It may seem a trivial thing, but the change in rhetoric marks a significant turning point in the ideological contest with radical Islam. That is because the war on terror has always been a conflict more rhetorical than real. There is, of course, a very real, very bloody military component in the struggle against extremist forces in the Muslim world, though one can argue whether the U.S. and allied engagements in Iraq, Afghanistan and beyond are an integral part of that struggle, a distraction from it or, worse, evidence of its subversion and failure. But to the extent that the war on terror has been posited, from the start, as a war of ideology -- a clash of civilizations -- it is a rhetorical war, one fought more constructively with words and ideas than with guns and bombs.
The truth is that the phrase "war on terror" has always been problematic, not just because "terror," "terrorism" and "terrorist" are wastebasket terms that often convey as much about the person using them as they do about the events or people being described, but because this was never meant to be a war against terrorism per se. If it were, it would have involved the Basque separatists in Spain, the Hindu/Marxist Tamil Tigers in Sri Lanka, the Maoist rebels in eastern India, Israeli ultranationalists, the Kurdish PKK, remnants of the Irish Republican Army and the Sikh separatist movements, and so on.
Rather, the war on terror, as conceived of by the Bush administration, was targeted at a particular brand of terrorism -- that employed exclusively by Islamic entities. Which is why the enemy in this ideological conflict was gradually and systematically expanded to include not just the people who attacked the U.S. on Sept. 11, 2001, and the organizations that supported them, but an ever-widening conspiracy of disparate groups, such as Hamas in Palestine, Hezbollah in Lebanon, the Muslim Brotherhood in Egypt, the clerical regime in Iran, the Sunni insurgency in Iraq, the Kashmiri militants, the Taliban and any other organization that declared itself Muslim and employed terrorism as a tactic.
According to the master narrative of the war on terror, these were a monolithic enemy with a common agenda and a shared ideology. Never mind that many of these groups consider one another to be a graver threat than they consider America, that they have vastly different and sometimes irreconcilable political yearnings and religious beliefs, and that, until the war on terror, many had never thought of the United States as an enemy. Give this imaginary monolith a made-up name -- say, "Islamofascism" -- and an easily recognizable enemy is created, one that exists not so much as a force to be defeated but as an idea to be opposed, one whose chief attribute appears to be that "they" are not "us."
By lumping together the disparate forces, movements, armies, ideas and grievances of the greater Muslim world, from Morocco to Malaysia; by placing them in a single category ("enemy"), assigning them a single identity ("terrorist"); and by countering them with a single strategy (war), the Bush administration seemed to be making a blatant statement that the war on terror was, in fact, "a war against Islam."
That is certainly how the conflict has been viewed by a majority in four major Muslim countries -- Egypt, Morocco, Pakistan and Indonesia -- in a worldpublicopinion.org poll in 2007. Nearly two-thirds of respondents said they believe that the purpose of the war on terror is to "spread Christianity in the region" of the Middle East.
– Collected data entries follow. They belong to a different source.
-- pv_equiv track=rewrite | github.com/fliphilipp/GlacierLakeDetectionICESat2 | mprof_plotter.py | function_labels
-- ===== SOURCE A (Python) =====
-- def function_labels(dotted_function_names):
--     state = {}
--
--     def set_state_for(function_names, level):
--         for fn in function_names:
--             label = ".".join(fn.split(".")[-level:])
--             label_state = state.setdefault(label, {"functions": [],
--                                                    "level": level})
--             label_state["functions"].append(fn)
--
--     set_state_for(dotted_function_names, 1)
--
--     while True:
--         ambiguous_labels = [label for label in state if len(state[label]["functions"]) > 1]
--         for ambiguous_label in ambiguous_labels:
--             function_names = state[ambiguous_label]["functions"]
--             new_level = state[ambiguous_label]["level"] + 1
--             del state[ambiguous_label]
--             set_state_for(function_names, new_level)
--         if len(ambiguous_labels) == 0:
--             break
--
--     fn_to_label = dict((label_state["functions"][0] , label) for label, label_state in state.items())
--
--     return fn_to_label
-- ===== SOURCE B (Python) =====
-- def function_labels(dotted_function_names):
--     # Worklist refinement: pending groups of names sharing their current suffix;
--     # singleton groups are finalized into `done`, ambiguous ones are re-grouped
--     # one level deeper.  No shared dict, no rescans of already-resolved labels.
--     def grouped(names, level):
--         g = {}
--         for fn in names:
--             g.setdefault(".".join(fn.split(".")[-level:]), []).append(fn)
--         return list(g.items())
--
--     done = []
--     pending = grouped(dotted_function_names, 1)
--     level = 1
--     while pending:
--         level += 1
--         nxt = []
--         for label, members in pending:
--             if len(members) == 1:
--                 done.append((members[0], label))
--             else:
--                 nxt.extend(grouped(members, level))
--         pending = nxt
--     return dict(done)
-- ===== Notes on version B (the rewrite author's own statement) =====
-- stated objective: alternative
-- what changed: Replaced A's shared label dict with its repeated full rescans for ambiguous labels, deletions and setdefault re-insertions by a worklist refinement: a list of pending suffix-groups is split one dot-level deeper per round, singletons are appended to a done list, and resolved labels are never revisited.
import Mathlib
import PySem

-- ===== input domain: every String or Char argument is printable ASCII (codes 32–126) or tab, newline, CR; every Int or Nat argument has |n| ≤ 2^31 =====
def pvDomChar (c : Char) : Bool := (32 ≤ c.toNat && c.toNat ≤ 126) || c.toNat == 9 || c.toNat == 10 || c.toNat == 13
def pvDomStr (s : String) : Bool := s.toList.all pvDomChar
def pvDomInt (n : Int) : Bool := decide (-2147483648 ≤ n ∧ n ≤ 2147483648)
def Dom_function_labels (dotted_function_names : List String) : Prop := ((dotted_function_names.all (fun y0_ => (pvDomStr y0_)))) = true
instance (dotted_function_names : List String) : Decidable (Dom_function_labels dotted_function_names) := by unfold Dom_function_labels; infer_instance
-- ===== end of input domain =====

-- B replaces A's shared label-dict — rescanned in full every round, with deletions and
-- setdefault re-insertions — by a worklist of pending suffix-groups refined one dot-level per
-- round into a done-list plus the next round's groups (objective: alternative algorithm).

-- ===== PORT A =====
-- ".".join(fn.split(".")[-level:])  — shared by both ports (both Pythons contain this expression).
-- "." is a nonempty separator, so split? never returns none and the getD default is never taken.
def pvSplit (fn : String) : List String := (PySem.Str.split? fn ".").getD []

def pvLabel (level : Int) (fn : String) : String :=
  PySem.Str.join "." (PySem.List.slice (pvSplit fn) (some (-level)) none)


def pvSetState (function_names : List String) (level : Int)
    (state : PySem.Dict String (List String × Int)) : PySem.Dict String (List String × Int) :=
  function_names.foldl (fun st fn =>
    match st.get? (pvLabel level fn) with
    | some (g, lv) => st.insert (pvLabel level fn) (g ++ [fn], lv)
    | none => st.insert (pvLabel level fn) ([fn], level)) state

def pvAStep (st : PySem.Dict String (List String × Int)) (l : String) :
    PySem.Dict String (List String × Int) :=
  match st.get? l with
  | some (fns, lv) => pvSetState fns (lv + 1) (st.erase l)
  | none => st

def pvFuel (names : List String) : Nat := names.foldl (fun a s => a + s.length) 0 + 2

def pvLoopA (fuel : Nat) (st : PySem.Dict String (List String × Int)) :
    PySem.Dict String (List String × Int) :=
  match fuel with
  | 0 => st
  | fuel + 1 =>
    let ambiguous := (st.items.filter (fun e => decide (e.2.1.length > 1))).map (·.1)
    let st' := ambiguous.foldl pvAStep st
    if ambiguous.isEmpty then st' else pvLoopA fuel st'

def function_labels (dotted_function_names : List String) : List (String × String) :=
  let final := pvLoopA (pvFuel dotted_function_names)
    (pvSetState dotted_function_names 1 PySem.Dict.empty)
  final.items.map (fun e => (e.2.1.headI, e.1))


-- ===== PORT B =====
-- grouped(names, level): the dict-grouping by level-suffix, returned as its item list
def pvGrouped (names : List String) (level : Int) : List (String × List String) :=
  (names.foldl (fun g fn =>
    match g.get? (pvLabel level fn) with
    | some ms => g.insert (pvLabel level fn) (ms ++ [fn])
    | none => g.insert (pvLabel level fn) [fn]) PySem.Dict.empty).items
-- pv_equiv track=rewrite | github.com/vchen3/cs111-final-project | Functions.py | storage
-- ===== SOURCE A (Python) =====
-- def storage(listofanswers,masterlist):  #takes stored answers and masterlist and creates dictionary with keys = professor names, and values = count
--     testdict = {}
--     for answer in listofanswers: #considers each stored value
--         for dictionary in masterlist: #considers each question number
--             printer = dictionary.values() #List with one subdictionary in it
--             for item in printer: #item is a dictionary
--                 if answer in item: #if the stored value is in that subdictionary
--                     profname= item[answer]
--                     if profname not in testdict: #add professor to dictionary of stored answers
--                         testdict[profname] = 1
--                     else:
--                         testdict[profname]+=1 #increase count of professor
--     return testdict
-- ===== SOURCE B (Python) =====
-- def storage(listofanswers, masterlist):
--     index = {}
--     for dictionary in masterlist:
--         for item in dictionary.values():
--             for ans, prof in item.items():
--                 index.setdefault(ans, []).append(prof)
--     testdict = {}
--     for answer in listofanswers:
--         for prof in index.get(answer, ()):
--             testdict[prof] = testdict.get(prof, 0) + 1
--     return testdict
-- ===== Notes on version B (the rewrite author's own statement) =====
-- stated objective: faster
-- what changed: B builds an answer-to-professors index from masterlist in one pass and then answers each stored answer by a single dictionary lookup, instead of A's rescan of the whole masterlist for every answer.
import Mathlib
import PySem

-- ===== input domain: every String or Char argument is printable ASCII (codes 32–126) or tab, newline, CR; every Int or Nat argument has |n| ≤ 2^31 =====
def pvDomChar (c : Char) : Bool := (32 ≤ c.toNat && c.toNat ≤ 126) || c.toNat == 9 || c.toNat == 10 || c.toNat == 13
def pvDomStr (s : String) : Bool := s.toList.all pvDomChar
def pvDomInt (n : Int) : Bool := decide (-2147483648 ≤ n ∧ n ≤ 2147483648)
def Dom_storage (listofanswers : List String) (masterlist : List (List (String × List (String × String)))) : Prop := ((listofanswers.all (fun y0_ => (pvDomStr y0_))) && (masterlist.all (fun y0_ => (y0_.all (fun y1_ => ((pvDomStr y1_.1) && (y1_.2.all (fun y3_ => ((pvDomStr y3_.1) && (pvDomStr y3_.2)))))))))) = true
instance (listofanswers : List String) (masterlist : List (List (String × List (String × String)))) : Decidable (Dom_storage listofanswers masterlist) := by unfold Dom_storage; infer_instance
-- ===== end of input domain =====

-- B builds an answer→professors index over masterlist once, replacing A's rescan of masterlist per stored answer (asymptotically faster in a timing run).

-- ===== PORT A =====
-- A: for each answer, scan every question-dict of masterlist, and for each inner dict
-- holding it, count its professor; counts kept in an insertion-ordered dict.
def storage (listofanswers : List String) (masterlist : List (List (String × List (String × String)))) : List (String × Int) :=
  (listofanswers.foldl (fun testdict answer =>
    masterlist.foldl (fun testdict dictionary =>
      let printer := (PySem.Dict.mk dictionary).values
      printer.foldl (fun testdict item =>
        let itemd := PySem.Dict.mk item
        if itemd.contains answer then
          let profname := itemd.getD answer ""
          if testdict.contains profname = false then
            testdict.insert profname 1
          else
            testdict.insert profname (testdict.getD profname 0 + 1)
        else testdict) testdict) testdict) (PySem.Dict.empty : PySem.Dict String Int)).items

-- ===== PORT B =====
-- B: one pass over masterlist builds index : answer → list of professors; then one pass
-- over the answers increments the counter of each professor the index yields.
def storage_alt (listofanswers : List String) (masterlist : List (List (String × List (String × String)))) : List (String × Int) :=
  let index : PySem.Dict String (List String) :=
    masterlist.foldl (fun index dictionary =>
      ((PySem.Dict.mk dictionary).values).foldl (fun index item =>
        ((PySem.Dict.mk item).items).foldl (fun index pr =>
          index.modify pr.1 [] (· ++ [pr.2])) index) index) PySem.Dict.empty
  let testdict : PySem.Dict String Int :=
    listofanswers.foldl (fun testdict answer =>
      (index.getD answer []).foldl (fun testdict prof =>
        testdict.insert prof (testdict.getD prof 0 + 1)) testdict) PySem.Dict.empty
  testdict.items

-- ===== PRECONDITION & SPEC =====
-- Pre_ requires the inner answer→professor association lists to have distinct keys: they
-- encode Python dicts, which cannot repeat a key, so this excludes no Python input.
def Pre_storage (listofanswers : List String) (masterlist : List (List (String × List (String × String)))) : Prop :=
  ∀ d ∈ masterlist, ∀ p ∈ d, (p.2.map Prod.fst).Nodup
instance (listofanswers : List String) (masterlist : List (List (String × List (String × String)))) : Decidable (Pre_storage listofanswers masterlist) := by unfold Pre_storage; infer_instance
def pvWitness_storage : List String × (List (List (String × List (String × String)))) :=
  (["a", "b", "a"], [[("q1", [("a", "ProfX"), ("b", "ProfY")])], [("q2", [("a", "ProfX")])]])

def Spec_storage (listofanswers : List String) (masterlist : List (List (String × List (String × String)))) (out : List (String × Int)) : Prop := out = storage_alt listofanswers masterlist
instance (listofanswers : List String) (masterlist : List (List (String × List (String × String)))) (out : List (String × Int)) : Decidable (Spec_storage listofanswers masterlist out) := by unfold Spec_storage; infer_instance

-- ===== CLAIM (what is proved, stated in full; the proofs are below) =====
def Claim_equal_storage : Prop := ∀ (listofanswers : List String) (masterlist : List (List (String × List (String × String)))), Dom_storage listofanswers masterlist → Pre_storage listofanswers masterlist → Spec_storage listofanswers masterlist (storage listofanswers masterlist)

-- ===== LEMMAS AND PROOFS =====

-- the flat list of (answer, professor) pairs both programs traverse, and the professors one answer yields
def pvPairs (masterlist : List (List (String × List (String × String)))) : List (String × String) :=
  masterlist.flatMap (fun d => (d.map Prod.snd).flatMap (fun item => item))
def pvProfs (masterlist : List (List (String × List (String × String)))) (answer : String) : List String :=
  ((pvPairs masterlist).filter (fun p => p.1 == answer)).map Prod.snd

theorem pv_foldl_flatMap {α β γ : Type} (l : List α) (g : α → List β) (f : γ → β → γ) (init : γ) :
    (l.flatMap g).foldl f init = l.foldl (fun acc x => (g x).foldl f acc) init := by
  induction l generalizing init with
  | nil => rfl
  | cons a t ih => simp [List.flatMap_cons, List.foldl_append, ih]

-- A's per-item branch is one counter bump of the professor
theorem pv_stepA_eq_modify (td : PySem.Dict String Int) (p : String) :
    (if td.contains p = false then td.insert p 1 else td.insert p (td.getD p 0 + 1))
      = td.modify p 0 (· + 1) := by
  by_cases h : td.contains p = true
  · simp [h, PySem.Dict.modify]
  · simp only [Bool.not_eq_true] at h
    have h0 := PySem.Dict.getD_of_not_contains td (0 : Int) h
    simp [h, PySem.Dict.modify, h0]

-- with distinct keys, the pairs of an item matching `answer` are exactly A's single lookup
theorem pv_filter_item (item : List (String × String)) (hnd : (item.map Prod.fst).Nodup) (answer : String) :
    (item.filter (fun p => p.1 == answer)).map Prod.snd
      = (((PySem.Dict.mk item).get? answer).map (fun v => [v])).getD [] := by
  induction item with
  | nil => rfl
  | cons kv rest ih =>
    obtain ⟨k, v⟩ := kv
    simp only [List.map_cons, List.nodup_cons] at hnd
    rw [List.filter_cons]
    by_cases hk : k = answer
    · subst hk
      have hnone : (PySem.Dict.mk rest).get? k = none := by
        rw [PySem.Dict.get?_eq_none_iff_not_mem_keys]
        simpa [PySem.Dict.keys_mk] using hnd.1
      have : (rest.filter (fun p => p.1 == k)).map Prod.snd = [] := by
        rw [ih hnd.2, hnone]; rfl
      simp [PySem.Dict.get?_mk_cons, this]
    · simp [PySem.Dict.get?_mk_cons, hk, ih hnd.2]

-- the fold over one dictionary's values, itemwise
theorem pv_values_fold (items : List (List (String × String))) (answer : String)
    (hits : ∀ i ∈ items, (i.map Prod.fst).Nodup) (td : PySem.Dict String Int) :
    items.foldl (fun testdict item =>
        let itemd := PySem.Dict.mk item
        if itemd.contains answer then
          let profname := itemd.getD answer ""
          if testdict.contains profname = false then
            testdict.insert profname 1
          else
            testdict.insert profname (testdict.getD profname 0 + 1)
        else testdict) td
      = items.foldl (fun acc x =>
          ((x.filter (fun p => p.1 == answer)).map Prod.snd).foldl
            (fun td p => td.modify p 0 (· + 1)) acc) td := by
  induction items generalizing td with
  | nil => rfl
  | cons item rest ih =>
    simp only [List.foldl_cons]
    rw [ih (fun i hi => hits i (List.mem_cons_of_mem _ hi))]
    congr 1
    rw [pv_filter_item item (hits item List.mem_cons_self) answer]
    by_cases hc : (PySem.Dict.mk item).contains answer = true
    · have hsome : ((PySem.Dict.mk item).get? answer).isSome := by
        rw [← PySem.Dict.contains_eq_isSome_get?]; exact hc
      obtain ⟨w, hw⟩ := Option.isSome_iff_exists.mp hsome
      have hval : (PySem.Dict.mk item).getD answer "" = w := by
        rw [PySem.Dict.getD_eq_get?_getD, hw]; rfl
      simp only [hc, if_true, hw, hval, Option.map_some, Option.getD_some,
        List.foldl_cons, List.foldl_nil]
      exact pv_stepA_eq_modify td w
    · have hnone : (PySem.Dict.mk item).get? answer = none := by
        rw [PySem.Dict.contains_eq_isSome_get?] at hc
        simpa using hc
      simp [hc, hnone]

-- both programs' per-answer effect is the same modify-fold over pvProfs
theorem pv_A_inner (masterlist : List (List (String × List (String × String))))
    (hpre : ∀ d ∈ masterlist, ∀ p ∈ d, (p.2.map Prod.fst).Nodup)
    (answer : String) (td : PySem.Dict String Int) :
    masterlist.foldl (fun testdict dictionary =>
      ((PySem.Dict.mk dictionary).values).foldl (fun testdict item =>
        let itemd := PySem.Dict.mk item
        if itemd.contains answer then
          let profname := itemd.getD answer ""
          if testdict.contains profname = false then
            testdict.insert profname 1
          else
            testdict.insert profname (testdict.getD profname 0 + 1)
        else testdict) testdict) td
      = (pvProfs masterlist answer).foldl (fun td p => td.modify p 0 (· + 1)) td := by
  induction masterlist generalizing td with
  | nil => rfl
  | cons d rest ih =>
    have hd := fun p hp => hpre d (List.mem_cons_self) p hp
    have hrest : ∀ d' ∈ rest, ∀ p ∈ d', (p.2.map Prod.fst).Nodup :=
      fun d' hd' => hpre d' (List.mem_cons_of_mem _ hd')
    simp only [List.foldl_cons, ih hrest]
    have hprofs : pvProfs (d :: rest) answer
        = pvProfs [d] answer ++ pvProfs rest answer := by
      simp [pvProfs, pvPairs, List.filter_append]
    rw [hprofs, List.foldl_append]
    congr 1
    have hitems : ∀ item ∈ d.map Prod.snd, (item.map Prod.fst).Nodup := by
      intro item hit
      obtain ⟨p, hp, rfl⟩ := List.mem_map.mp hit
      exact hd p hp
    have hvals : (PySem.Dict.mk d).values = d.map Prod.snd := rfl
    rw [hvals, pv_values_fold (d.map Prod.snd) answer hitems td]
    simp only [pvProfs, pvPairs, List.flatMap_cons, List.flatMap_nil, List.append_nil,
      List.filter_flatMap, List.map_flatMap]
    rw [pv_foldl_flatMap]

-- B's index lists, per answer, exactly pvProfs
theorem pv_index_getD (masterlist : List (List (String × List (String × String)))) (answer : String) :
    (masterlist.foldl (fun index dictionary =>
      ((PySem.Dict.mk dictionary).values).foldl (fun index item =>
        ((PySem.Dict.mk item).items).foldl (fun index pr =>
          index.modify pr.1 [] (· ++ [pr.2])) index) index)
      (PySem.Dict.empty : PySem.Dict String (List String))).getD answer []
      = pvProfs masterlist answer := by
  have hflat : masterlist.foldl (fun index dictionary =>
      ((PySem.Dict.mk dictionary).values).foldl (fun index item =>
        ((PySem.Dict.mk item).items).foldl (fun index pr =>
          index.modify pr.1 [] (· ++ [pr.2])) index) index)
      (PySem.Dict.empty : PySem.Dict String (List String))
      = (pvPairs masterlist).foldl (fun index pr =>
          index.modify pr.1 [] (· ++ [pr.2])) PySem.Dict.empty := by
    rw [pvPairs, pv_foldl_flatMap]
    refine List.foldl_ext _ _ _ (fun idx d _ => ?_)
    rw [pv_foldl_flatMap]
    rfl
  rw [hflat, PySem.Dict.getD_foldl_modify_append]
  simp [pvProfs, PySem.Dict.getD_empty]

-- ===== VERDICT (by name: the statement is the Claim_ definition above) =====
theorem storage_spec : Claim_equal_storage := by
  intro listofanswers masterlist _ hpre
  unfold Spec_storage storage storage_alt
  congr 1
  refine List.foldl_ext _ _ _ (fun td answer _ => ?_)
  rw [pv_A_inner masterlist hpre answer td, pv_index_getD masterlist answer]
  rfl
Indeed, if the war on terror was meant to be an ideological battle against groups such as Al Qaeda for the hearts and minds of Muslims, the consensus around the globe seems to be that the battle has been lost.
A September 2008 BBC World Service survey of 23 countries, including Russia, Australia, Pakistan, Turkey, France, Germany, Britain, the U.S., China and Mexico, found that almost 60% of all respondents said the war on terror has either had no effect or that it has made Al Qaeda stronger. Forty-seven percent said they think that neither side was winning; 56% of Americans have that view.
It is time not just to abandon the phrase "war on terror" but to admit that the ideological struggle against radical Islam could never be won militarily. The battle for the hearts and minds of Muslims will take place not in the streets of Baghdad or in the mountains of Afghanistan but in the suburbs of Paris, the slums of East London and the cosmopolitan cities of Berlin and New York.
In the end, the most effective weapon in countering the appeal of groups such as Al Qaeda may be the words we use.
Reza Aslan is the author of "How To Win a Cosmic War: God, Globalization, and the End of the War on Terror."